== Available data ==

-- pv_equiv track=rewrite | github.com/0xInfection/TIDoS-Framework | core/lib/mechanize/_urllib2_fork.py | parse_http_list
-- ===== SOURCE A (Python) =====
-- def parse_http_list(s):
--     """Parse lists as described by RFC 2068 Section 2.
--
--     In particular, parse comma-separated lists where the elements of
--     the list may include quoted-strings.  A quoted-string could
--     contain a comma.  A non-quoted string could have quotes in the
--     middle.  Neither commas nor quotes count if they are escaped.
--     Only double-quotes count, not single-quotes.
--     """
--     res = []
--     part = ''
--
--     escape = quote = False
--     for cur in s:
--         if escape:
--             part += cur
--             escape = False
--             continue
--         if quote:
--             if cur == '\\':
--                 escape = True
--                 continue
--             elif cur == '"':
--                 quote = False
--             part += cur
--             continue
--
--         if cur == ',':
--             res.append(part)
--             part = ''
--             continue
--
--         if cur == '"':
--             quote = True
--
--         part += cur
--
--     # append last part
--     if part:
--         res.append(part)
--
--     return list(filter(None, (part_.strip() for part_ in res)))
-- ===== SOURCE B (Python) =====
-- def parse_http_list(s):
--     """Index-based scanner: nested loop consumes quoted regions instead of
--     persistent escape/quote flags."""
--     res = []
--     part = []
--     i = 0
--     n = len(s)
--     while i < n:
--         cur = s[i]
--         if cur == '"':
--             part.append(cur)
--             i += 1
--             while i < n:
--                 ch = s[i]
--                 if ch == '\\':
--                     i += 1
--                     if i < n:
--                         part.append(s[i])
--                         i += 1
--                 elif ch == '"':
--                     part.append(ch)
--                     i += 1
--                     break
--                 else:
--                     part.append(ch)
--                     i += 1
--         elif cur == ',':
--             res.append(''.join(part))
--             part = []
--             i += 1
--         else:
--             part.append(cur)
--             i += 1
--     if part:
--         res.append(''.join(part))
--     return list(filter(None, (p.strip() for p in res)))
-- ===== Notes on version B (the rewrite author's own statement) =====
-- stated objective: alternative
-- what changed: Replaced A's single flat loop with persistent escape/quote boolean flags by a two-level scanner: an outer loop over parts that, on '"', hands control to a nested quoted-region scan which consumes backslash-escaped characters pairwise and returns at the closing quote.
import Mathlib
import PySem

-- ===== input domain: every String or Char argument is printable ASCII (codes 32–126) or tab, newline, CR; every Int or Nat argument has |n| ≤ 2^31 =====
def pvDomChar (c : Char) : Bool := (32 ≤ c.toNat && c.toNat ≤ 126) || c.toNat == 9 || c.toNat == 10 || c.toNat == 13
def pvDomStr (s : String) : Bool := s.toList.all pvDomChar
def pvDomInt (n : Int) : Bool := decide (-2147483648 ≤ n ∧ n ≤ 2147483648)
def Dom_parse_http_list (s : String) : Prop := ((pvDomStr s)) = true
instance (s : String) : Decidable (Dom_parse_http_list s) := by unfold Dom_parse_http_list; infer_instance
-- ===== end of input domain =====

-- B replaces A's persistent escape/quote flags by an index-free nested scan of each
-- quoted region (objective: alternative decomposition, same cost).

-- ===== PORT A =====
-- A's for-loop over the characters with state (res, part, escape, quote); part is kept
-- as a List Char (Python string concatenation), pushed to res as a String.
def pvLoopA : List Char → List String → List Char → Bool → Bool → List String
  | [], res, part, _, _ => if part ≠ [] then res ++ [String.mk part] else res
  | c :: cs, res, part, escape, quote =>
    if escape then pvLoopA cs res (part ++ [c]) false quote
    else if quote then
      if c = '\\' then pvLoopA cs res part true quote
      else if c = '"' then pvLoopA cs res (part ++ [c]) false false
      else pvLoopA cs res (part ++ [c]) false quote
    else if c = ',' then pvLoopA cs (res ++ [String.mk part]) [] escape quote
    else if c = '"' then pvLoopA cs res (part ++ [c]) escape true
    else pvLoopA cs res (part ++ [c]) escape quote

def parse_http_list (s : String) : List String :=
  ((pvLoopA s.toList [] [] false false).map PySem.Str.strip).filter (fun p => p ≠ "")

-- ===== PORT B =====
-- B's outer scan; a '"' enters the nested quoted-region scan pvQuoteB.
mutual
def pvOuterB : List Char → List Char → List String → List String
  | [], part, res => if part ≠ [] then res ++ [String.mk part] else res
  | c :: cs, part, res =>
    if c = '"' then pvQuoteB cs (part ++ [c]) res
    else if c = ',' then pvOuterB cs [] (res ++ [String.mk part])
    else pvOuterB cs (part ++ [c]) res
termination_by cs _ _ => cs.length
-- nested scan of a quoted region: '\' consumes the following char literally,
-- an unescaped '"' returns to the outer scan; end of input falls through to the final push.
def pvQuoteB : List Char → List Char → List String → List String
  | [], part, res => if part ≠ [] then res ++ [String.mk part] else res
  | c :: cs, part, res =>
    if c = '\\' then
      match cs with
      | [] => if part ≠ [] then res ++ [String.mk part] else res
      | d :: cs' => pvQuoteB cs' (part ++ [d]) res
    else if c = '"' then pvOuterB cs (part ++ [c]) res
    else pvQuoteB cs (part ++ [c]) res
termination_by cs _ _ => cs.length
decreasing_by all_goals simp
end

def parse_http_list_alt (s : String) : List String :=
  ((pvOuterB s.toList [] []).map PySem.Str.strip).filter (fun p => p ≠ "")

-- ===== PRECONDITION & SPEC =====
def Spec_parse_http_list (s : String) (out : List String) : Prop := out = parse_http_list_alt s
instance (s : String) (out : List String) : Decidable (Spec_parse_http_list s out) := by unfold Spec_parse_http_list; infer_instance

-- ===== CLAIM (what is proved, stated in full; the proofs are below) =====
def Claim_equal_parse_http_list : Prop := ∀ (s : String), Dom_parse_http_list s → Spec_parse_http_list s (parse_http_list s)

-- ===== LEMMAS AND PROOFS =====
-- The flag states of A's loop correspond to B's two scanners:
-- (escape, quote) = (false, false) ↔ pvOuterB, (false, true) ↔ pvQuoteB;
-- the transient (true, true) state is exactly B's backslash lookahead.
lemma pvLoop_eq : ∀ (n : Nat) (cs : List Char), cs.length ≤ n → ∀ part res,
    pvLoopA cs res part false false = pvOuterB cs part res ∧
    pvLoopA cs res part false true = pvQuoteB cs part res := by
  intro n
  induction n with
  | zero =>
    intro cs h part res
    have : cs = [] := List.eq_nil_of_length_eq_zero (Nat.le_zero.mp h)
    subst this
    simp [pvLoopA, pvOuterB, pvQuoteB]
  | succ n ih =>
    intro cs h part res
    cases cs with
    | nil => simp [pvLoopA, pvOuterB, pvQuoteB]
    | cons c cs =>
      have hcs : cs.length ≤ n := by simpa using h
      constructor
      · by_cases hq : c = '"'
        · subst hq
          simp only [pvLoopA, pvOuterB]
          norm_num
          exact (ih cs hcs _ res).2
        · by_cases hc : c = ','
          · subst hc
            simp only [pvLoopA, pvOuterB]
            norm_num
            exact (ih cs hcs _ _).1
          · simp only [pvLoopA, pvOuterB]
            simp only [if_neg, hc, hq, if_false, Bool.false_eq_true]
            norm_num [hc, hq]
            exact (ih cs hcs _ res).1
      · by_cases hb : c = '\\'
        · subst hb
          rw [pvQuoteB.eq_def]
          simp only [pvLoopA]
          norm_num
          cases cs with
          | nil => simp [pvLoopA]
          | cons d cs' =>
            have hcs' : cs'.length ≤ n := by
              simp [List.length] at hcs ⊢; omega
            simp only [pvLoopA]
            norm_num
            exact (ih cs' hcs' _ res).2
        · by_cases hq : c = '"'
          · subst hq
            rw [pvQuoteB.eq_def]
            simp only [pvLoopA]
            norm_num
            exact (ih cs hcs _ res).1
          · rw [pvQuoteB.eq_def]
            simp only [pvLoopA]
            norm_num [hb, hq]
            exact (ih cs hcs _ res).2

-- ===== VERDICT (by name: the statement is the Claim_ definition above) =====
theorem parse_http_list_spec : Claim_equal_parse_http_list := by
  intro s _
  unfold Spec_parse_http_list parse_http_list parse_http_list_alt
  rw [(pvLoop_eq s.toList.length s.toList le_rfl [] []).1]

===
== Available data ==

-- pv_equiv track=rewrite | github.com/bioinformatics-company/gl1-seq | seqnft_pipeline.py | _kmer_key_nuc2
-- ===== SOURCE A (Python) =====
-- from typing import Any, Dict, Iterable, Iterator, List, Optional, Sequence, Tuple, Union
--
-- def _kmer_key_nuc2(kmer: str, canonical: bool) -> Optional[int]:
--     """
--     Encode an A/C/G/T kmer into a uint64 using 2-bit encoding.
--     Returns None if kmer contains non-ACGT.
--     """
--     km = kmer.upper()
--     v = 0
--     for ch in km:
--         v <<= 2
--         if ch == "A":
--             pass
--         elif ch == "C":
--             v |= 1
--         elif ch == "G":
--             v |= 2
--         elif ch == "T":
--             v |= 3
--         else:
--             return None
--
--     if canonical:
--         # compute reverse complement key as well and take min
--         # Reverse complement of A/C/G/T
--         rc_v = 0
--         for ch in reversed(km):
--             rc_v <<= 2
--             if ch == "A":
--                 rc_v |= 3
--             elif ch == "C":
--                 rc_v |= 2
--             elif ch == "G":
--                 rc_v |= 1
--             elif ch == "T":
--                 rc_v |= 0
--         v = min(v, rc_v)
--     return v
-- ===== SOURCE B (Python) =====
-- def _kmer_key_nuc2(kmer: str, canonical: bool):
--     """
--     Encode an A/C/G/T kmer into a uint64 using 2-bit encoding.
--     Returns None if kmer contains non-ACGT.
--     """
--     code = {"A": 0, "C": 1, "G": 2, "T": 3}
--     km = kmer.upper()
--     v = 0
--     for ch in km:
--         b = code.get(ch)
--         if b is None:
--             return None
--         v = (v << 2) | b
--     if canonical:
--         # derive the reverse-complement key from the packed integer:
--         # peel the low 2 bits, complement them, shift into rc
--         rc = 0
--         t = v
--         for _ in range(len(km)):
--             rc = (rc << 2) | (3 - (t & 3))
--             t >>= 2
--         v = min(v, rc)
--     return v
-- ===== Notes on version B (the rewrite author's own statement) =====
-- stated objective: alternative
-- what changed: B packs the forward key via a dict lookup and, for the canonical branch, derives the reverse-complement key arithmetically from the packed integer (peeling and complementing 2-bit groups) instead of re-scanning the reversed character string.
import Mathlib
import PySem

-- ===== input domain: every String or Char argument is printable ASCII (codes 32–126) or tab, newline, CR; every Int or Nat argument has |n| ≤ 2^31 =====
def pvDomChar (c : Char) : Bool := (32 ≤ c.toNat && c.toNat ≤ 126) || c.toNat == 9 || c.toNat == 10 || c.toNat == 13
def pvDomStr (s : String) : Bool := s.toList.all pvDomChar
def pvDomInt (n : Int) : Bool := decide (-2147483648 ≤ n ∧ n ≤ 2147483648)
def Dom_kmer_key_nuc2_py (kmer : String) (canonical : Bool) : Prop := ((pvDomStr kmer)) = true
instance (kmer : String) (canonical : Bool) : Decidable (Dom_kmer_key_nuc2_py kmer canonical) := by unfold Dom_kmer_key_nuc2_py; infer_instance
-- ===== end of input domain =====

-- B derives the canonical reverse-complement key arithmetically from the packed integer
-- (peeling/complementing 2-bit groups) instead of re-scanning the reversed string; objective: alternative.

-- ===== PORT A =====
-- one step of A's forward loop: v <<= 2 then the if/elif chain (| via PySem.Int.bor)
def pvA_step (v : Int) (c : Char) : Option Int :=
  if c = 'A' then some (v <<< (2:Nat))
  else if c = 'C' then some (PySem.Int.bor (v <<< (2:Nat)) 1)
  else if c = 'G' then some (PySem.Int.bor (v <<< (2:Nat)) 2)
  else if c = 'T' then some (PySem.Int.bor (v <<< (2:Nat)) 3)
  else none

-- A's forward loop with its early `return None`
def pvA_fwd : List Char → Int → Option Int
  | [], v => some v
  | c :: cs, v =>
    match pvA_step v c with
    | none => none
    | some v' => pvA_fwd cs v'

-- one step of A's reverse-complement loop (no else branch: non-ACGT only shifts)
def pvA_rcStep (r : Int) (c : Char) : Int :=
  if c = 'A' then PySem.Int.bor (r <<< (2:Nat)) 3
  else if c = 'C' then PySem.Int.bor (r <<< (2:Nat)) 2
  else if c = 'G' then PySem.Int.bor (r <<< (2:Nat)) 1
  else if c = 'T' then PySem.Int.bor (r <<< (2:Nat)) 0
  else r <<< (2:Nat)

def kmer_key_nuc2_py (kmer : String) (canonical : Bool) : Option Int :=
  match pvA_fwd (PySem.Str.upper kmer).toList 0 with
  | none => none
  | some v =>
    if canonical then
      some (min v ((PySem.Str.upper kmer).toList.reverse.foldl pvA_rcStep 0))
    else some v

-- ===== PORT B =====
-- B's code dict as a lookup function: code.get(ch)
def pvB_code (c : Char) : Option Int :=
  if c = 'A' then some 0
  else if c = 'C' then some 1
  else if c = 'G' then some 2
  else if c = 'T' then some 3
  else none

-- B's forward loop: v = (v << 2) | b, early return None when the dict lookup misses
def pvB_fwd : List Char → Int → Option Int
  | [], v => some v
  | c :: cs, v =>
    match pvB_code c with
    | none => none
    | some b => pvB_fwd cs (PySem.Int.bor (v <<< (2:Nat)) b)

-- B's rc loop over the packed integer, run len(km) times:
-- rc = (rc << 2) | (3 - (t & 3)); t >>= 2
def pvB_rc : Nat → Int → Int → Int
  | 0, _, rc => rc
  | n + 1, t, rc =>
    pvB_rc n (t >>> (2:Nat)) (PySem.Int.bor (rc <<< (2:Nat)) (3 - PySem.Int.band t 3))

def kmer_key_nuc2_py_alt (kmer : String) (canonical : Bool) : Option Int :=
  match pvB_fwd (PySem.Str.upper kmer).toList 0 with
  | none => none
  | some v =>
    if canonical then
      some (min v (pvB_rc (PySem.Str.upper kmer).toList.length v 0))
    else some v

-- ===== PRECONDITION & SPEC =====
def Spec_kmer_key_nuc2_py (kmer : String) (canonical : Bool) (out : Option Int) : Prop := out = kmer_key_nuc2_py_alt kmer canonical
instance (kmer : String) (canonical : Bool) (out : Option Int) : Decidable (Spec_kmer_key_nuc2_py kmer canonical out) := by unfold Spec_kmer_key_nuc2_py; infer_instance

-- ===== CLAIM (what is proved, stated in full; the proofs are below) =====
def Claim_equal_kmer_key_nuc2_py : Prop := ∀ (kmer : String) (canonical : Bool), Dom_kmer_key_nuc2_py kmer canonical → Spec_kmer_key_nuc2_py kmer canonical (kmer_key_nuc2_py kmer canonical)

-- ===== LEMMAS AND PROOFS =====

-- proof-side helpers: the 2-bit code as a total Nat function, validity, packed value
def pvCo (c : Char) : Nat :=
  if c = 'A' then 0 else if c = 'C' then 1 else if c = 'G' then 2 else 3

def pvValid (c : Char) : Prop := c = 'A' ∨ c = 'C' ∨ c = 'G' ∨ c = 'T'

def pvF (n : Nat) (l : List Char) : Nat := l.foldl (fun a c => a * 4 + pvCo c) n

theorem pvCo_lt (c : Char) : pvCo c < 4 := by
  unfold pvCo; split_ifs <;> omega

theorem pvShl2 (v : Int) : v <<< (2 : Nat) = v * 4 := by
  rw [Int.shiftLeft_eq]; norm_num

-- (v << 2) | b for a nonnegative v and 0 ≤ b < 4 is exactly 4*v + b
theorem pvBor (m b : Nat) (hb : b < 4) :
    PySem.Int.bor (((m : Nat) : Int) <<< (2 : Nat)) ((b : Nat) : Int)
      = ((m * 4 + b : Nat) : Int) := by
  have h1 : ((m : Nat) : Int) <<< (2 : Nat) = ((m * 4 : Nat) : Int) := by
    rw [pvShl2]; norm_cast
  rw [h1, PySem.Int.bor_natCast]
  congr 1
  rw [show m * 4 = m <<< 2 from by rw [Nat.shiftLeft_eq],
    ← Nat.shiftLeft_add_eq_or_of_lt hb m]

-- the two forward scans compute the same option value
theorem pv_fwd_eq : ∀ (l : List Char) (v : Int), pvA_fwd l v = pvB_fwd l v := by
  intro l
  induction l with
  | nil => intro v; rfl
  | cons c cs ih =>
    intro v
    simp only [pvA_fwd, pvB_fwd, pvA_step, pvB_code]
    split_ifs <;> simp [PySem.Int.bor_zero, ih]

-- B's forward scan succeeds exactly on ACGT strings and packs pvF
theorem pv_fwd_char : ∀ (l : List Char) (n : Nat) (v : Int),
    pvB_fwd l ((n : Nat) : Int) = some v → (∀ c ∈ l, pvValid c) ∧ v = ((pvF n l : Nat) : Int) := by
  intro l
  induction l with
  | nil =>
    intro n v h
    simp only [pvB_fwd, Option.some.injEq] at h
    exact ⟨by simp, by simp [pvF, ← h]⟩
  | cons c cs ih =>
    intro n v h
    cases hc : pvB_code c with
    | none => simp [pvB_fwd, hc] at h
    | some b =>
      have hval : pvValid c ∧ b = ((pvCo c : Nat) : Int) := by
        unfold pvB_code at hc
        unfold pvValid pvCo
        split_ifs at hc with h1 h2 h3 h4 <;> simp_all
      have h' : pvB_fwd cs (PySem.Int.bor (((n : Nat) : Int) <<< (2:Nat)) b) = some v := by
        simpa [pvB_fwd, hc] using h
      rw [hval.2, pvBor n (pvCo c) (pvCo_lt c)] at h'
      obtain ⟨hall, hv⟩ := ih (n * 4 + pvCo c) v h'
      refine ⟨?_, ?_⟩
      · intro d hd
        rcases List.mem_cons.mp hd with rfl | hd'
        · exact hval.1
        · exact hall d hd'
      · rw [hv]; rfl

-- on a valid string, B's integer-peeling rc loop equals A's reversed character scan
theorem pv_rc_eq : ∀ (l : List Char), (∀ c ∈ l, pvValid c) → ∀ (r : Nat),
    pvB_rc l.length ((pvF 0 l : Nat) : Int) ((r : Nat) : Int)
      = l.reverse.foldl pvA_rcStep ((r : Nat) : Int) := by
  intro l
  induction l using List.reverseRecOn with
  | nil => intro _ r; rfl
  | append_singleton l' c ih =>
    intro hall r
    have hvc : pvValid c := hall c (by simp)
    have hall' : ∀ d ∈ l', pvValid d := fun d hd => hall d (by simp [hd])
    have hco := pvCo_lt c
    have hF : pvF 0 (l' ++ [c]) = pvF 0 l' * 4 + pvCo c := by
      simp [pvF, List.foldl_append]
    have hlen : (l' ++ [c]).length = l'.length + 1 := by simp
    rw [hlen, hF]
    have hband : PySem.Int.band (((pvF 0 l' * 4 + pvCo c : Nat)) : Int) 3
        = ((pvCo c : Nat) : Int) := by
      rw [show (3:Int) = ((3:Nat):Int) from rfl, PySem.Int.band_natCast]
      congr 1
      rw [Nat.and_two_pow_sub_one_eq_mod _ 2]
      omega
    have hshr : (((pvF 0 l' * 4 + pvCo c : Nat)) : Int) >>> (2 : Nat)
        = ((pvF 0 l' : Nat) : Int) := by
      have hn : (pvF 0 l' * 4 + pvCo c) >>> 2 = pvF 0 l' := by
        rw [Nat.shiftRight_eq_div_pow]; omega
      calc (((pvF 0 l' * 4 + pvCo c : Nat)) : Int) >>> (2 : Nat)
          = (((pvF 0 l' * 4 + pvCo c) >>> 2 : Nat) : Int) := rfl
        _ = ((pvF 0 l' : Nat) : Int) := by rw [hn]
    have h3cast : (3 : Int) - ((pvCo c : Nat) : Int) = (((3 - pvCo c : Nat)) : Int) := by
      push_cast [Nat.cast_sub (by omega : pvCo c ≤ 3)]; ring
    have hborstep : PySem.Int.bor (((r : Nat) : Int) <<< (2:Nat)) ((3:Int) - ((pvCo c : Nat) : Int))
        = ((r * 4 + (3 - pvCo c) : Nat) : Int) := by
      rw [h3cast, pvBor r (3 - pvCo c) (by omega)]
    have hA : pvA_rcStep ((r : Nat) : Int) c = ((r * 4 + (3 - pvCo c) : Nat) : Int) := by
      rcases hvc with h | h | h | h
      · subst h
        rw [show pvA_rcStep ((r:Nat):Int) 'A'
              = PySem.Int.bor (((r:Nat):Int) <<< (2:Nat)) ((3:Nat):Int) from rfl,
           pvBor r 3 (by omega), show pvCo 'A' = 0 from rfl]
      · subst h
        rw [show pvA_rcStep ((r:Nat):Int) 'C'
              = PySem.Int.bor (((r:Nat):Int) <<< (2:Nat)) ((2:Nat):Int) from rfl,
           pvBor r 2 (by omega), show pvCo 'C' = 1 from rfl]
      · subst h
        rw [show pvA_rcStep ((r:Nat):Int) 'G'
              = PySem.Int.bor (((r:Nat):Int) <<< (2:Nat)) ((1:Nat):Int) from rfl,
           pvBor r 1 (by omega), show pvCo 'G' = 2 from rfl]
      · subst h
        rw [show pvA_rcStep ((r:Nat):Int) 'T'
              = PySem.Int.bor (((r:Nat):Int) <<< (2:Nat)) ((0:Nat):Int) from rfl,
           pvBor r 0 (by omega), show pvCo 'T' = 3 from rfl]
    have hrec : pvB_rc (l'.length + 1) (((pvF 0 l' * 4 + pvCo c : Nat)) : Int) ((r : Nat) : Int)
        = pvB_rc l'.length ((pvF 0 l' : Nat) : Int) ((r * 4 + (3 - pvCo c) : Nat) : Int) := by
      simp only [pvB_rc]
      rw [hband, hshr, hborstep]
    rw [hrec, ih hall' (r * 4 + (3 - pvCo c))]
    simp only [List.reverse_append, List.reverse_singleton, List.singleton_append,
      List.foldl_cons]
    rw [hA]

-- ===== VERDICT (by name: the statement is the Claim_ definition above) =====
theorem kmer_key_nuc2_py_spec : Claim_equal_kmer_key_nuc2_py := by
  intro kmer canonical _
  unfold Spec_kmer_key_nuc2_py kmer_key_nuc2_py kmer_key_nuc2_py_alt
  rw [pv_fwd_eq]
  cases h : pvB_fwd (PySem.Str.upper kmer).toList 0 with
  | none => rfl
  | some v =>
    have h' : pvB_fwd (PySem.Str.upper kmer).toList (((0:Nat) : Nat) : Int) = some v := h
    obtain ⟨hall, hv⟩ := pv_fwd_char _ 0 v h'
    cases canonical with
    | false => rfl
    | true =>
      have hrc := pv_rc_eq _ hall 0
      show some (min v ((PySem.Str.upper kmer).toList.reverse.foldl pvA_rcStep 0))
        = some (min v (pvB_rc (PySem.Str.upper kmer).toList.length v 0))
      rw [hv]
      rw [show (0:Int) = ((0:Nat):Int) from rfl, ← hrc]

===

**Aim of the exercise:** Taking the entries above, write out exactly the lines starting with the line containing "core/lib/mechanize/_urllib2_fork.py | parse_http_list" and going on through the line containing "A quoted-string could", both included, and nothing else.

**Exercise solution:**
-- pv_equiv track=rewrite | github.com/0xInfection/TIDoS-Framework | core/lib/mechanize/_urllib2_fork.py | parse_http_list
-- ===== SOURCE A (Python) =====
-- def parse_http_list(s):
--     """Parse lists as described by RFC 2068 Section 2.
--
--     In particular, parse comma-separated lists where the elements of
--     the list may include quoted-strings.  A quoted-string could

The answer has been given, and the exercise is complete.